Before I turned the thermostat on, the temp in the bin was like 69 or 70. I turned the thermostat on a lowish setting, and within about 15 minutes, the temp was up to like 80. I turned the thermostat down a little, the temp dropped to 79. I turned it all the way down and the temp dropped to 78. Then, the CHE I had in the dome burned out, so I'm getting one from a friend. 

Anyway, isn't 78 a little too warm? The temperature in the house is pretty inconsistent due to no A/C. At night, the temperature in the room the hedgie will be in is about 67 or 68. During the day, it shoots up to 81 or 82. 

What do I do?
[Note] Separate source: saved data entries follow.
-- pv_equiv track=rewrite | github.com/jblake95/Orbits | tlelements.py | _calculate
-- ===== SOURCE A (Python) =====
-- def _calculate(line):
--     """
--     Calculate checksum
--     """
--     checksum = 0
--     for character in line:
--         if character.isnumeric():
--             checksum += int(character)
--         elif character.isalpha():
--             continue
--         elif character.isspace():
--             continue
--         else:
--             if character == '-':
--                 checksum += 1
--             else:
--                 continue
--     return checksum % 10
-- ===== SOURCE B (Python) =====
-- def _calculate(line):
--     """
--     Calculate checksum
--     """
--     freq = {}
--     for character in line:
--         freq[character] = freq.get(character, 0) + 1
--     total = freq.get('-', 0)
--     for value, digit in enumerate('0123456789'):
--         total += value * freq.get(digit, 0)
--     return total % 10
-- ===== Notes on version B (the rewrite author's own statement) =====
-- stated objective: alternative
-- what changed: Replaces A's per-character branching accumulator with a histogram: one pass builds a character frequency table, then the checksum is a weighted sum over the fixed 11-symbol alphabet ('-' and the ten digits) of their counts, mod 10.
import Mathlib
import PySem

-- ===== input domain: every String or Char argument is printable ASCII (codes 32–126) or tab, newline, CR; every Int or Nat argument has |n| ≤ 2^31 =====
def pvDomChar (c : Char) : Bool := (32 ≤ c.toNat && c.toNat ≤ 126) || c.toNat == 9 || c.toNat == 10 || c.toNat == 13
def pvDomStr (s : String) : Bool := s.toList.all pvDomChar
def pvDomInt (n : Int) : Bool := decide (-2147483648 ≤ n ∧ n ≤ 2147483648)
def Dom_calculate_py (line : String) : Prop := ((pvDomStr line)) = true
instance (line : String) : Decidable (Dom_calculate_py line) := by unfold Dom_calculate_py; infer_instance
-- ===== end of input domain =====

-- B replaces A's per-character branching accumulator with a histogram: one counting pass builds a
-- frequency table, then the checksum is a weighted sum of the counts of the 11 relevant symbols, mod 10.
-- ===== PORT A =====
-- A: accumulator loop over the characters, branch per character class, then % 10.
-- (Python's isnumeric/isalpha/isspace coincide with the ASCII predicates on the stated printable-ASCII domain.)
def calculate_py (line : String) : Int :=
  PySem.Int.mod
    (line.toList.foldl (fun checksum c =>
      if PySem.Chars.isdigit c then checksum + ((c.toNat : Int) - 48)
      else if PySem.Chars.isalpha c then checksum
      else if PySem.Chars.isspace c then checksum
      else if c = '-' then checksum + 1
      else checksum) 0) 10

-- ===== PORT B =====
-- B: build a character-frequency dict in one pass, then a weighted sum over the fixed alphabet.
def calculate_py_alt (line : String) : Int :=
  let freq : PySem.Dict Char Int :=
    line.toList.foldl (fun d c => d.insert c (d.getD c 0 + 1)) PySem.Dict.empty
  let total : Int := freq.getD '-' 0
  let total :=
    (PySem.List.enumerate "0123456789".toList 0).foldl
      (fun t p => t + p.1 * freq.getD p.2 0) total
  PySem.Int.mod total 10

-- ===== PRECONDITION & SPEC =====
def Spec_calculate_py (line : String) (out : Int) : Prop := out = calculate_py_alt line
instance (line : String) (out : Int) : Decidable (Spec_calculate_py line out) := by unfold Spec_calculate_py; infer_instance

-- ===== CLAIM (what is proved, stated in full; the proofs are below) =====
def Claim_equal_calculate_py : Prop := ∀ (line : String), Dom_calculate_py line → Spec_calculate_py line (calculate_py line)

-- ===== LEMMAS AND PROOFS =====

-- A's loop computes the digit-value sum plus the '-' count.
lemma calc_loop_eq (l : List Char) (acc : Int) :
    l.foldl (fun checksum c =>
      if PySem.Chars.isdigit c then checksum + ((c.toNat : Int) - 48)
      else if PySem.Chars.isalpha c then checksum
      else if PySem.Chars.isspace c then checksum
      else if c = '-' then checksum + 1
      else checksum) acc
    = acc + ((l.filter PySem.Chars.isdigit).map (fun c => ((c.toNat : Int) - 48))).sum
        + (l.count '-' : Int) := by
  induction l generalizing acc with
  | nil => simp
  | cons c l ih =>
    simp only [List.foldl_cons, List.filter_cons, List.count_cons]
    by_cases hd : PySem.Chars.isdigit c
    · have hne : ¬ (c == '-') := by
        intro h; rw [beq_iff_eq] at h; subst h; simp [PySem.Chars.isdigit] at hd
      simp [hd, hne, ih]; ring
    · by_cases hm : c = '-'
      · subst hm
        rw [if_neg (by decide), if_neg (by decide), if_neg (by decide), if_pos rfl, ih]
        simp only [beq_self_eq_true, if_pos, if_neg hd]
        push_cast; ring
      · have hne : ¬ (c == '-') := by simpa using hm
        simp only [hd, hne]
        by_cases ha : PySem.Chars.isalpha c
        · simp [ha, ih]
        · by_cases hs : PySem.Chars.isspace c
          · simp [ha, hs, ih]
          · simp [ha, hs, hm, ih]

-- a numeric character is one of the ten digit characters
lemma digit_cases (c : Char) (h : PySem.Chars.isdigit c = true) :
    c = '0' ∨ c = '1' ∨ c = '2' ∨ c = '3' ∨ c = '4' ∨
    c = '5' ∨ c = '6' ∨ c = '7' ∨ c = '8' ∨ c = '9' := by
  simp only [PySem.Chars.isdigit, Bool.and_eq_true, decide_eq_true_eq] at h
  obtain ⟨h1, h2⟩ := h
  rw [Char.le_def] at h1 h2
  have hn : 48 ≤ c.toNat ∧ c.toNat ≤ 57 := by
    constructor
    · exact_mod_cast h1
    · exact_mod_cast h2
  have hofnat := Char.ofNat_toNat c
  have hcase : c.toNat = 48 ∨ c.toNat = 49 ∨ c.toNat = 50 ∨ c.toNat = 51 ∨ c.toNat = 52 ∨
      c.toNat = 53 ∨ c.toNat = 54 ∨ c.toNat = 55 ∨ c.toNat = 56 ∨ c.toNat = 57 := by omega
  have hc : c = Char.ofNat c.toNat := hofnat.symm
  rcases hcase with hk | hk | hk | hk | hk | hk | hk | hk | hk | hk <;>
    rw [hk] at hc <;> subst hc <;> decide

-- the digit-value sum over a list is the count-weighted sum over the ten digit characters
lemma digit_weighted (l : List Char) :
    ((l.filter PySem.Chars.isdigit).map (fun c => ((c.toNat : Int) - 48))).sum
    = 0 * (l.count '0' : Int) + 1 * (l.count '1' : Int) + 2 * (l.count '2' : Int)
      + 3 * (l.count '3' : Int) + 4 * (l.count '4' : Int) + 5 * (l.count '5' : Int)
      + 6 * (l.count '6' : Int) + 7 * (l.count '7' : Int) + 8 * (l.count '8' : Int)
      + 9 * (l.count '9' : Int) := by
  induction l with
  | nil => simp
  | cons c l ih =>
    simp only [List.filter_cons, List.count_cons]
    by_cases hd : PySem.Chars.isdigit c
    · rcases digit_cases c hd with rfl | rfl | rfl | rfl | rfl | rfl | rfl | rfl | rfl | rfl <;>
        simp only [hd, if_pos, List.map_cons, List.sum_cons, ih] <;>
        first
          | (simp; ring)
          | simp
    · have hne : ∀ d : Char, PySem.Chars.isdigit d = true → c ≠ d := by
        intro d hdig hcd; subst hcd; exact hd hdig
      rw [if_neg hd, ih]
      have h0 := hne '0' (by decide); have h1 := hne '1' (by decide)
      have h2 := hne '2' (by decide); have h3 := hne '3' (by decide)
      have h4 := hne '4' (by decide); have h5 := hne '5' (by decide)
      have h6 := hne '6' (by decide); have h7 := hne '7' (by decide)
      have h8 := hne '8' (by decide); have h9 := hne '9' (by decide)
      simp [beq_iff_eq, h0, h1, h2, h3, h4, h5, h6, h7, h8, h9]

-- ===== VERDICT (by name: the statement is the Claim_ definition above) =====
theorem calculate_py_spec : Claim_equal_calculate_py := by
  intro line _
  unfold Spec_calculate_py calculate_py calculate_py_alt
  rw [calc_loop_eq]
  have henum : PySem.List.enumerate "0123456789".toList 0
      = [(0,'0'),(1,'1'),(2,'2'),(3,'3'),(4,'4'),(5,'5'),(6,'6'),(7,'7'),(8,'8'),(9,'9')] := by
    decide
  rw [henum]
  simp only [List.foldl_cons, List.foldl_nil,
    PySem.Dict.getD_foldl_insert_add_one, PySem.Dict.getD_empty]
  rw [digit_weighted]
  congr 1
  ring
-- pv_equiv track=rewrite | github.com/zparmley/DPGTheminator | scripts/generate_color_models.py | generate_class_code
-- ===== SOURCE A (Python) =====
-- def camel_to_snake(name):
--     name = list(name)
--     name[0] = name[0].lower()
--     out_name = []
--     for char in name:
--         if char.isupper():
--             out_name.append('_')
--             out_name.append(char.lower())
--         else:
--             out_name.append(char)
--     return ''.join(out_name)
--
-- def generate_class_code(name: str, member_constants: list[str]):
--     underscore_location = member_constants[0].index('_')
--     parts: list[str] = [
--         f'class {name}(msgspec.Struct):',
--         f"    '''{name} colors'''",
--     ]
--
--     for member_constant in member_constants:
--         member_name = camel_to_snake(member_constant[underscore_location+1:])
--         parts.append(f'    {member_name}: Color')
--
--     return '\n'.join(parts)
-- ===== SOURCE B (Python) =====
-- def camel_to_snake(name):
--     # chunk-wise: repeatedly jump to the next uppercase letter and splice slices,
--     # instead of mapping character by character
--     s = name[0].lower() + name[1:]
--     chunks = []
--     while True:
--         j = next((i for i, ch in enumerate(s) if ch.isupper()), -1)
--         if j < 0:
--             chunks.append(s)
--             return ''.join(chunks)
--         chunks.append(s[:j])
--         chunks.append('_' + s[j].lower())
--         s = s[j + 1:]
--
-- def generate_class_code(name: str, member_constants: list[str]):
--     underscore_location = member_constants[0].index('_')
--     members = (
--         f'    {camel_to_snake(m[underscore_location + 1:])}: Color'
--         for m in member_constants
--     )
--     return '\n'.join([
--         f'class {name}(msgspec.Struct):',
--         f"    '''{name} colors'''",
--         *members,
--     ])
-- ===== Notes on version B (the rewrite author's own statement) =====
-- stated objective: alternative
-- what changed: camel_to_snake is rewritten from A's per-character accumulator loop (append one or two chars per input char) to a chunk-wise scan: a loop that repeatedly finds the index of the next uppercase letter, emits the verbatim slice before it plus '_'+that letter lowered, and continues on the tail slice; generate_class_code splices the member lines into a single join instead of appending to a parts list.
import Mathlib
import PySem

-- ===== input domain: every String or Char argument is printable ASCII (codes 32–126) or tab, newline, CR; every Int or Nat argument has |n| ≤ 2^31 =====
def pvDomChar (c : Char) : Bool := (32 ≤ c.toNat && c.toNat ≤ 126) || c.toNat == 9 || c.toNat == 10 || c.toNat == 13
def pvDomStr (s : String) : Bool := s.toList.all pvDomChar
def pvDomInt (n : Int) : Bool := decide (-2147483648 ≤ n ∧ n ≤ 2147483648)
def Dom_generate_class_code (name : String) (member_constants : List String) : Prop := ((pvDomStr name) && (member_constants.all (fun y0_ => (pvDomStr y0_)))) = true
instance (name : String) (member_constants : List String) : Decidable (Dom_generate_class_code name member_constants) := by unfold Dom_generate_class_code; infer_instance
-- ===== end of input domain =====

-- ===== PORT A =====
-- B replaces camel_to_snake's per-character accumulator loop by a chunk-wise scan that
-- repeatedly jumps to the next uppercase letter and splices slices (objective: alternative).
-- helper of A: camel_to_snake — list(name), name[0] = name[0].lower(), then append-loop, ''.join
def camelA (cs : List Char) : List Char :=
  match cs with
  | [] => []  -- unreachable under Pre_: Python raises IndexError on name[0] for empty input
  | c :: rest =>
    (PySem.Chars.lowerChar c :: rest).foldl
      (fun out ch =>
        if PySem.Chars.isupper ch then out ++ ['_', PySem.Chars.lowerChar ch]
        else out ++ [ch]) []

def camel_to_snakeA (s : String) : String := String.ofList (camelA s.toList)

def generate_class_code (name : String) (member_constants : List String) : String :=
  let underscore_location : Nat :=
    (PySem.List.index? (member_constants.headD "").toList '_').getD 0  -- .index('_'); some under Pre_
  let parts : List String :=
    ["class " ++ name ++ "(msgspec.Struct):",
     "    '''" ++ name ++ " colors'''"]
  let parts := member_constants.foldl
    (fun ps m =>
      ps ++ ["    " ++ camel_to_snakeA (String.ofList (PySem.List.slice m.toList (some ((underscore_location : Int) + 1)) none)) ++ ": Color"])
    parts
  PySem.Str.join "\n" parts

-- ===== PORT B =====
-- helper of B: the while loop — find the next uppercase index j, emit s[:j] and '_'+s[j].lower(),
-- continue on s[j+1:]; the loop becomes recursion on the remaining chunk
def splitCamelB (t : List Char) : List Char :=
  match h : t.findIdx? PySem.Chars.isupper with
  | none => t
  | some j =>
      t.take j ++ '_' :: PySem.Chars.lowerChar (t.getD j ' ') :: splitCamelB (t.drop (j + 1))
termination_by t.length
decreasing_by
  have hj := (List.findIdx?_eq_some_iff_getElem.mp h).fst
  simp [List.length_drop]; omega

-- s = name[0].lower() + name[1:], then the chunk loop
def camelB (cs : List Char) : List Char :=
  match cs with
  | [] => []  -- unreachable under Pre_: Python raises IndexError on name[0] for empty input
  | c :: rest => splitCamelB (PySem.Chars.lowerChar c :: rest)

def camel_to_snakeB (s : String) : String := String.ofList (camelB s.toList)

def generate_class_code_alt (name : String) (member_constants : List String) : String :=
  let underscore_location : Nat :=
    (PySem.List.index? (member_constants.headD "").toList '_').getD 0
  PySem.Str.join "\n"
    (("class " ++ name ++ "(msgspec.Struct):") ::
     ("    '''" ++ name ++ " colors'''") ::
     member_constants.map (fun m =>
       "    " ++ camel_to_snakeB (String.ofList (m.toList.drop (underscore_location + 1))) ++ ": Color"))

-- ===== PRECONDITION & SPEC =====
-- Pre_ excludes exactly the inputs on which Python A raises: an empty member list or a first
-- member without '_' (IndexError/ValueError from .index), and any member so short that the
-- slice after the underscore position is empty (camel_to_snake then raises IndexError on name[0]).
def Pre_generate_class_code (name : String) (member_constants : List String) : Prop :=
  member_constants ≠ [] ∧
  '_' ∈ (member_constants.headD "").toList ∧
  ∀ m ∈ member_constants,
    ((PySem.List.index? (member_constants.headD "").toList '_').getD 0) + 2 ≤ m.toList.length

instance (name : String) (member_constants : List String) : Decidable (Pre_generate_class_code name member_constants) := by
  unfold Pre_generate_class_code; infer_instance

def pvWitness_generate_class_code : String × List String :=
  ("Theme", ["COLOR_BrightRed", "COLOR_DeepBlue"])

def Spec_generate_class_code (name : String) (member_constants : List String) (out : String) : Prop := out = generate_class_code_alt name member_constants
instance (name : String) (member_constants : List String) (out : String) : Decidable (Spec_generate_class_code name member_constants out) := by unfold Spec_generate_class_code; infer_instance

-- ===== CLAIM (what is proved, stated in full; the proofs are below) =====
def Claim_equal_generate_class_code : Prop := ∀ (name : String) (member_constants : List String), Dom_generate_class_code name member_constants → Pre_generate_class_code name member_constants → Spec_generate_class_code name member_constants (generate_class_code name member_constants)

-- ===== LEMMAS AND PROOFS =====

-- the per-character emission both programs realise, as a flatMap body
def camelStep (ch : Char) : List Char :=
  if PySem.Chars.isupper ch then ['_', PySem.Chars.lowerChar ch] else [ch]

-- chunks with no uppercase letter are emitted verbatim
theorem flatMap_camelStep_of_none (t : List Char)
    (h : ∀ x ∈ t, PySem.Chars.isupper x = false) : t.flatMap camelStep = t := by
  induction t with
  | nil => rfl
  | cons c rest ih =>
    have hc := h c List.mem_cons_self
    simp [List.flatMap_cons, camelStep, hc, ih (fun x hx => h x (List.mem_cons_of_mem _ hx))]

-- B's chunk-wise scan equals the per-character flatMap
theorem splitCamelB_eq_flatMap (t : List Char) : t.flatMap camelStep = splitCamelB t := by
  rw [splitCamelB]
  split
  · rename_i h
    exact flatMap_camelStep_of_none t (List.findIdx?_eq_none_iff.mp h)
  · rename_i j h
    obtain ⟨hj, hup, hbefore⟩ := List.findIdx?_eq_some_iff_getElem.mp h
    have hsplit : t = t.take j ++ t[j] :: t.drop (j + 1) := by
      conv_lhs => rw [← List.take_append_drop j t, List.drop_eq_getElem_cons hj]
    have hgetD : t.getD j ' ' = t[j] := List.getD_eq_getElem t ' ' hj
    conv_lhs => rw [hsplit]
    rw [List.flatMap_append, List.flatMap_cons,
      flatMap_camelStep_of_none (t.take j) (by
        intro x hx
        obtain ⟨i, hi, rfl⟩ := List.mem_take_iff_getElem.mp hx
        have hilt : i < j := lt_of_lt_of_le hi (by omega)
        simpa using hbefore i hilt),
      splitCamelB_eq_flatMap (t.drop (j + 1))]
    simp [camelStep, hup, List.getElem?_eq_getElem hj]
termination_by t.length
decreasing_by
  simp [List.length_drop]; omega

-- A's accumulator loop and B's chunk scan produce the same character list
theorem camelA_eq_camelB (cs : List Char) : camelA cs = camelB cs := by
  cases cs with
  | nil => rfl
  | cons c rest =>
    simp only [camelA, camelB]
    have hfun :
        (fun (out : List Char) (ch : Char) =>
          if PySem.Chars.isupper ch then out ++ ['_', PySem.Chars.lowerChar ch] else out ++ [ch])
        = (fun out ch => out ++ camelStep ch) := by
      funext o ch; simp only [camelStep]; split <;> rfl
    rw [hfun, PySem.List.foldl_append_eq_flatMap, splitCamelB_eq_flatMap]
    simp

theorem camel_eq (s : String) : camel_to_snakeA s = camel_to_snakeB s := by
  unfold camel_to_snakeA camel_to_snakeB
  rw [camelA_eq_camelB]

-- ===== VERDICT (by name: the statement is the Claim_ definition above) =====
theorem generate_class_code_spec : Claim_equal_generate_class_code := by
  unfold Claim_equal_generate_class_code
  intro name member_constants _ _
  simp only [Spec_generate_class_code, generate_class_code, generate_class_code_alt]
  rw [PySem.List.foldl_append_singleton_eq_map]
  apply congrArg
  simp only [List.cons_append, List.nil_append]
  refine congrArg _ (congrArg _ ?_)
  apply List.map_congr_left
  intro m _
  rw [camel_eq]
  have hc : ((((PySem.List.index? (member_constants.headD "").toList '_').getD 0 : Nat) : Int) + 1)
      = (((PySem.List.index? (member_constants.headD "").toList '_').getD 0 + 1 : Nat) : Int) := by
    push_cast; ring
  rw [hc, PySem.List.slice_from_natCast]
-- pv_equiv track=rewrite | github.com/jinjinsansan/netkeita | api/main.py | _assign_marks_anaba
-- ===== SOURCE A (Python) =====
-- MARK_HONMEI = "◎"
--
-- MARK_TAIKOU = "○"
--
-- MARK_TANANA = "▲"
--
-- MARK_RENKA  = "△"
--
-- MARK_HOSHI  = "✖"
--
-- def _assign_marks_anaba(ev_sorted: list[dict], total_sorted: list[dict]) -> dict[str, str]:
--     """Assign marks for the contrarian character.
--
--     ◎ is NOT the #1 by total — picks from ev_sorted top that isn't
--     the overall favourite, creating interesting divergence.
--     """
--     marks: dict[str, str] = {}
--     top_fav_num = total_sorted[0]["horse_number"] if total_sorted else -1
--     used: set[int] = set()
--
--     # ◎: First in ev_sorted that is NOT the overall favourite
--     for h in ev_sorted:
--         if h["horse_number"] != top_fav_num:
--             marks[str(h["horse_number"])] = MARK_HONMEI
--             used.add(h["horse_number"])
--             break
--     # ○: Next best in ev_sorted
--     for h in ev_sorted:
--         if h["horse_number"] not in used:
--             marks[str(h["horse_number"])] = MARK_TAIKOU
--             used.add(h["horse_number"])
--             break
--     # ▲: Next
--     for h in ev_sorted:
--         if h["horse_number"] not in used:
--             marks[str(h["horse_number"])] = MARK_TANANA
--             used.add(h["horse_number"])
--             break
--     # △: Next
--     for h in ev_sorted:
--         if h["horse_number"] not in used:
--             marks[str(h["horse_number"])] = MARK_RENKA
--             used.add(h["horse_number"])
--             break
--     # ✖: The overall favourite (contrarian pick)
--     if top_fav_num not in used and len(ev_sorted) >= 5:
--         marks[str(top_fav_num)] = MARK_HOSHI
--
--     return marks
-- ===== SOURCE B (Python) =====
-- MARK_HONMEI = "◎"
-- MARK_TAIKOU = "○"
-- MARK_TANANA = "▲"
-- MARK_RENKA  = "△"
-- MARK_HOSHI  = "✖"
--
-- def _assign_marks_anaba(ev_sorted: list[dict], total_sorted: list[dict]) -> dict[str, str]:
--     """One dedup pass over ev_sorted, then positional assignment of the marks."""
--     fav = total_sorted[0]["horse_number"] if total_sorted else -1
--     order = list(dict.fromkeys(h["horse_number"] for h in ev_sorted))
--     marks: dict[str, str] = {}
--     honmei = next((n for n in order if n != fav), None)
--     if honmei is not None:
--         marks[str(honmei)] = MARK_HONMEI
--         order.remove(honmei)
--     for n, m in zip(order, (MARK_TAIKOU, MARK_TANANA, MARK_RENKA)):
--         marks[str(n)] = m
--     if fav not in order[:3] and len(ev_sorted) >= 5:
--         marks[str(fav)] = MARK_HOSHI
--     return marks
-- ===== Notes on version B (the rewrite author's own statement) =====
-- stated objective: simpler
-- what changed: A's five full scans of ev_sorted, each guarded by a growing `used` set, are replaced by one dedup pass that builds the distinct horse numbers in first-seen order, after which ◎/○/▲/△/✖ are assigned positionally from that list.
import Mathlib
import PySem

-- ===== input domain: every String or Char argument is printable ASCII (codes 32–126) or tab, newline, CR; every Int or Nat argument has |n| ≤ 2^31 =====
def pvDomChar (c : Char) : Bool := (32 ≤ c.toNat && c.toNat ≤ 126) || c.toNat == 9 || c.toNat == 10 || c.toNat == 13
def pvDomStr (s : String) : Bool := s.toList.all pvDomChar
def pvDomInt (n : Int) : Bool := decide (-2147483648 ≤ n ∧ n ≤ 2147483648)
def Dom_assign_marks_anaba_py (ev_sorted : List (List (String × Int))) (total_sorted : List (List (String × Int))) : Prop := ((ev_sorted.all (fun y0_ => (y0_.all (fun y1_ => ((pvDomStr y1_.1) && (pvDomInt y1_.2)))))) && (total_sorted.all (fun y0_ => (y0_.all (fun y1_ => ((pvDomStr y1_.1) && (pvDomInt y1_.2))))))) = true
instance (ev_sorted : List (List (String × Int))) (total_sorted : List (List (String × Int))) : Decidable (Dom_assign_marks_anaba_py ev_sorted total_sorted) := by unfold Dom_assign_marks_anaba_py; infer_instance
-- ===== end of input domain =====

-- B replaces A's five full scans of ev_sorted (each guarded by a growing `used` set) by one
-- dedup pass building the distinct horse numbers in first-seen order, then assigns the marks
-- positionally (objective: simpler).

-- ===== PORT A =====
-- h["horse_number"] (dict lookup = first match in the association list; the default 0 is only
-- reached outside Pre_, where the Python raises KeyError)
def hnP (h : List (String × Int)) : Int := (List.lookup "horse_number" h).getD 0

-- one `for h in ev_sorted: if p(h["horse_number"]): mark it; add to used; break` loop of A
def markLoop (ev : List (List (String × Int))) (p : Int → Bool) (mark : String)
    (marks : PySem.Dict String String) (used : List Int) :
    PySem.Dict String String × List Int :=
  match ev with
  | [] => (marks, used)
  | h :: t =>
    if p (hnP h) then (marks.insert (PySem.Int.toStr (hnP h)) mark, PySem.Set.add used (hnP h))
    else markLoop t p mark marks used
I've read some of the threads on here about this issue and saw the ice packs on the top of the tank suggestion... but will this be enough to keep the temp stable and comfortable for Ms. Hedgehog during the warmer hours of the day? I somehow doubt it. :\ I plan on putting a tile in her bin for her to lay on if she gets warm, I just don't think this will be enough.

Help.


----------



## hanhan27 (May 12, 2011)

My mom suggested putting a corn or flax bag in the freezer for a while and then putting it in with the hedgie. 

Could anything about that be a bad idea? The corn bag she has is a small flannel bag filled with corn, with another layer of flannel around it. I think this could really work.


----------